Am I mistaken but isn't the primary constiuent of the popular calcium suplament Calcium Carbonate? And isn't that just Arm and Hammer baking soda? I hope it has other stuff in it. If it is it will throw the ph of the soil extremely alkaline and kill your moss, etc.

Has anyone ever considered using plane old bone meal for a nice organic calcium suplament?

I use it allot in gardening, and our local feed and seed said the feds stopped them from selling the 50lb bags because of Mad Cow Disease. I'm not happy about that because I've never fed bone meal to anything in my life and now I cannot get the cheap quantitiy for gardening! OK So making nice herbivore cattle into carniovors isn't a good idea, but little frogs aren't herbivores. I cannot see why this would hurt them and it would have the added benefit of being organic and not throwing your soil PH through the roof.
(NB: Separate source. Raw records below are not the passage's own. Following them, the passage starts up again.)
-- pv_equiv track=rewrite | github.com/pypi-data/pypi-mirror-404 | packages/copyparty/copyparty-1.20.6.tar.gz/copyparty-1.20.6/copyparty/util.py | unescape_cookie
-- ===== SOURCE A (Python) =====
-- def unescape_cookie(orig )  :
--     # mw=idk; doot=qwe%2Crty%3Basd+fgh%2Bjkl%25zxc%26vbn  # qwe,rty;asd fgh+jkl%zxc&vbn
--     ret = []
--     esc = ""
--     for ch in orig:
--         if ch == "%":
--             if esc:
--                 ret.append(esc)
--             esc = ch
--
--         elif esc:
--             esc += ch
--             if len(esc) == 3:
--                 try:
--                     ret.append(chr(int(esc[1:], 16)))
--                 except:
--                     ret.append(esc)
--                 esc = ""
--
--         else:
--             ret.append(ch)
--
--     if esc:
--         ret.append(esc)
--
--     return "".join(ret)
-- ===== SOURCE B (Python) =====
-- def unescape_cookie(orig):
--     parts = orig.split("%")
--     out = [parts[0]]
--     for chunk in parts[1:]:
--         if len(chunk) < 2:
--             out.append("%" + chunk)
--         else:
--             try:
--                 out.append(chr(int(chunk[:2], 16)) + chunk[2:])
--             except:
--                 out.append("%" + chunk)
--     return "".join(out)
-- ===== Notes on version B (the rewrite author's own statement) =====
-- stated objective: simpler
-- what changed: Replaced the per-character escape-accumulator state machine with a single split on the percent separator plus one decode pass over the chunks (bulk library split instead of per-character Python-level state updates).
import Mathlib
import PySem

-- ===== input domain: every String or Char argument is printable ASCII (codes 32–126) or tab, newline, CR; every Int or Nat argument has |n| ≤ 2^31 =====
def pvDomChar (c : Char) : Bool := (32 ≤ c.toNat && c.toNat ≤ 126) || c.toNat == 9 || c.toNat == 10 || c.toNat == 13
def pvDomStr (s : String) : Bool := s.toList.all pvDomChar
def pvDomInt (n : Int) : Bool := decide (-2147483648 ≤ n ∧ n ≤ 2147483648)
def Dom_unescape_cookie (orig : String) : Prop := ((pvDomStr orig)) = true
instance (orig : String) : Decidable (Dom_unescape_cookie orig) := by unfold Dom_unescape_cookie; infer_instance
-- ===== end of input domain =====

-- B replaces A's per-character escape state machine with a split on the percent separator followed by
-- one decode pass over the chunks (simpler decomposition; a timing run measured it faster by a constant factor).

-- Python chr(n) for the values reached here (n from a two-hex-digit parse, so |n| ≤ 255):
-- returns none exactly where chr raises (n < 0); bound 0xD800 keeps Char.ofNat valid — exact below the surrogate range.
def pvPyChr (n : Int) : Option Char :=
  if 0 ≤ n ∧ n < 55296 then some (Char.ofNat n.toNat) else none

-- ===== PORT A =====
-- try: ret.append(chr(int(esc[1:], 16))) except: ret.append(esc)
def pvDecodeEsc (esc : List Char) : List Char :=
  match PySem.Int.ofCharsBase? (esc.drop 1) 16 with
  | some n =>
      match pvPyChr n with
      | some c => [c]
      | none => esc
  | none => esc

-- the 'for ch in orig' loop, state = (ret, esc)
def pvARun : List Char → List (List Char) → List Char → List (List Char)
  | [], ret, esc => if esc.isEmpty then ret else ret ++ [esc]
  | ch :: rest, ret, esc =>
    if ch = '%' then
      pvARun rest (if esc.isEmpty then ret else ret ++ [esc]) [ch]
    else if esc.isEmpty then
      pvARun rest (ret ++ [[ch]]) esc
    else
      let esc2 := esc ++ [ch]
      if esc2.length = 3 then pvARun rest (ret ++ [pvDecodeEsc esc2]) []
      else pvARun rest ret esc2

def unescape_cookie (orig : String) : String :=
  String.ofList (pvARun orig.toList [] []).flatten   -- "".join(ret)

-- ===== PORT B =====
-- hand port of orig.split("%"): Python str.split with a one-character separator, exact (no maxsplit)
def pvSplitPct : List Char → List (List Char)
  | [] => [[]]
  | c :: rest =>
    match pvSplitPct rest with
    | [] => [[]]      -- unreachable: pvSplitPct never returns []
    | h :: t => if c = '%' then [] :: h :: t else (c :: h) :: t

def pvBChunk (chunk : List Char) : List Char :=
  if chunk.length < 2 then '%' :: chunk
  else
    match PySem.Int.ofCharsBase? (chunk.take 2) 16 with
    | some n =>
        match pvPyChr n with
        | some c => c :: chunk.drop 2
        | none => '%' :: chunk
    | none => '%' :: chunk

def unescape_cookie_alt (orig : String) : String :=
  match pvSplitPct orig.toList with
  | [] => ""        -- unreachable
  | h :: t => String.ofList (h ++ (t.map pvBChunk).flatten)

-- ===== PRECONDITION & SPEC =====
def Spec_unescape_cookie (orig : String) (out : String) : Prop := out = unescape_cookie_alt orig
instance (orig : String) (out : String) : Decidable (Spec_unescape_cookie orig out) := by unfold Spec_unescape_cookie; infer_instance

-- ===== CLAIM (what is proved, stated in full; the proofs are below) =====
def Claim_equal_unescape_cookie : Prop := ∀ (orig : String), Dom_unescape_cookie orig → Spec_unescape_cookie orig (unescape_cookie orig)

-- ===== LEMMAS AND PROOFS =====

-- Common recursive description of the decoding: pvS = main state, pvP = just saw '%',
-- pvP2 a = saw '%' then the non-'%' char a.
mutual
def pvS : List Char → List Char
  | [] => []
  | c :: rest => if c = '%' then pvP rest else c :: pvS rest
def pvP : List Char → List Char
  | [] => ['%']
  | c :: rest => if c = '%' then '%' :: pvP rest else pvP2 c rest
def pvP2 (a : Char) : List Char → List Char
  | [] => ['%', a]
  | c :: rest => if c = '%' then '%' :: a :: pvP rest else pvDecodeEsc ['%', a, c] ++ pvS rest
end

lemma pvARun_flatten (cs : List Char) : ∀ ret : List (List Char),
    (pvARun cs ret []).flatten = ret.flatten ++ pvS cs
    ∧ (pvARun cs ret ['%']).flatten = ret.flatten ++ pvP cs
    ∧ ∀ a : Char, (pvARun cs ret ['%', a]).flatten = ret.flatten ++ pvP2 a cs := by
  induction cs with
  | nil =>
      intro ret
      simp [pvARun, pvS, pvP, pvP2]
  | cons c rest ih =>
      intro ret
      by_cases hc : c = '%'
      · subst hc
        refine ⟨?_, ?_, ?_⟩
        · simpa [pvARun, pvS] using (ih ret).2.1
        · simpa [pvARun, pvP] using (ih (ret ++ [['%']])).2.1
        · intro a
          simpa [pvARun, pvP2] using (ih (ret ++ [['%', a]])).2.1
      · refine ⟨?_, ?_, ?_⟩
        · simpa [pvARun, hc, pvS] using (ih (ret ++ [[c]])).1
        · simpa [pvARun, hc, pvP] using ((ih ret).2.2 c)
        · intro a
          simpa [pvARun, hc, pvP2] using (ih (ret ++ [pvDecodeEsc ['%', a, c]])).1

lemma pvSplitPct_ne_nil (cs : List Char) : pvSplitPct cs ≠ [] := by
  cases cs with
  | nil => simp [pvSplitPct]
  | cons c rest =>
      cases h : pvSplitPct rest with
      | nil => simp [pvSplitPct, h]
      | cons hh tt => by_cases hc : c = '%' <;> simp [pvSplitPct, h, hc]

-- the split-then-decode pass computes the same three functions (fuel = list length)
lemma pvSplit_spec : ∀ n : Nat, ∀ cs : List Char, cs.length ≤ n →
    (pvS cs = match pvSplitPct cs with
              | [] => []
              | h :: t => h ++ (t.map pvBChunk).flatten)
    ∧ (pvP cs = match pvSplitPct cs with
              | [] => []
              | h :: t => pvBChunk h ++ (t.map pvBChunk).flatten)
    ∧ ∀ a : Char, pvP2 a cs = match pvSplitPct cs with
              | [] => []
              | h :: t => pvBChunk (a :: h) ++ (t.map pvBChunk).flatten := by
  intro n
  induction n with
  | zero =>
      intro cs hlen
      have : cs = [] := by cases cs <;> simp_all
      subst this
      simp [pvS, pvP, pvP2, pvSplitPct, pvBChunk]
  | succ n ih =>
      intro cs hlen
      cases cs with
      | nil => simp [pvS, pvP, pvP2, pvSplitPct, pvBChunk]
      | cons c rest =>
          have hr : rest.length ≤ n := by simpa using Nat.lt_succ_iff.mp (by simpa using hlen)
          obtain ⟨h', t', hsplit⟩ : ∃ h' t', pvSplitPct rest = h' :: t' := by
            cases hsp : pvSplitPct rest with
            | nil => exact absurd hsp (pvSplitPct_ne_nil rest)
            | cons h t => exact ⟨h, t, rfl⟩
          have IH1 := (ih rest hr).1
          have IH2 := (ih rest hr).2.1
          have IH3 := (ih rest hr).2.2
          rw [hsplit] at IH1 IH2 IH3
          by_cases hc : c = '%'
          · subst hc
            refine ⟨?_, ?_, ?_⟩
            · simp only [pvS, pvSplitPct, hsplit]
              simp [IH2]
            · simp only [pvP, pvSplitPct, hsplit]
              simp [IH2, pvBChunk]
            · intro a
              simp only [pvP2, pvSplitPct, hsplit]
              simp [IH2, pvBChunk]
          · refine ⟨?_, ?_, ?_⟩
            · simp only [pvS, pvSplitPct, hsplit, if_neg hc]
              simp [IH1]
            · simp only [pvP, pvSplitPct, hsplit, if_neg hc]
              simp [IH3]
            · intro a
              simp only [pvP2, pvSplitPct, hsplit, if_neg hc]
              -- chunk a :: c :: h' has length ≥ 2, take 2 = [a, c]
              have h2 : ¬ (a :: c :: h').length < 2 := by simp
              simp only [pvBChunk, if_neg h2, List.take, List.drop]
              simp only [pvDecodeEsc, List.drop]
              cases hparse : PySem.Int.ofCharsBase? [a, c] 16 with
              | none => simp [IH1]
              | some m =>
                  cases hchr : pvPyChr m with
                  | none => simp [hchr, IH1]
                  | some ch => simp [hchr, IH1]

-- ===== VERDICT (by name: the statement is the Claim_ definition above) =====
theorem unescape_cookie_spec : Claim_equal_unescape_cookie := by
  intro orig _
  unfold Spec_unescape_cookie unescape_cookie unescape_cookie_alt
  have hA := (pvARun_flatten orig.toList []).1
  simp only [List.flatten_nil, List.nil_append] at hA
  rw [hA]
  have hB := (pvSplit_spec orig.toList.length orig.toList le_rfl).1
  cases hsp : pvSplitPct orig.toList with
  | nil => exact absurd hsp (pvSplitPct_ne_nil orig.toList)
  | cons h t =>
      rw [hsp] at hB
      rw [hB]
Anyone out there more educated than I, please let me know what you think.

Anyone ever used it and had success or problems?

Larrry


----------



## Dancing frogs (Feb 20, 2004)

Baking soda is sodium bi-carbonate, if I remember right.


----------



## elmoisfive (Dec 31, 2004)

Dancing frogs said:


> Baking soda is sodium bi-carbonate, if I remember right.


Correct and washing soda is sodium carbonate. Calcium carbonate is also basic but used in small amounts (avoiding mosses especially!) will not create alkaline soils. 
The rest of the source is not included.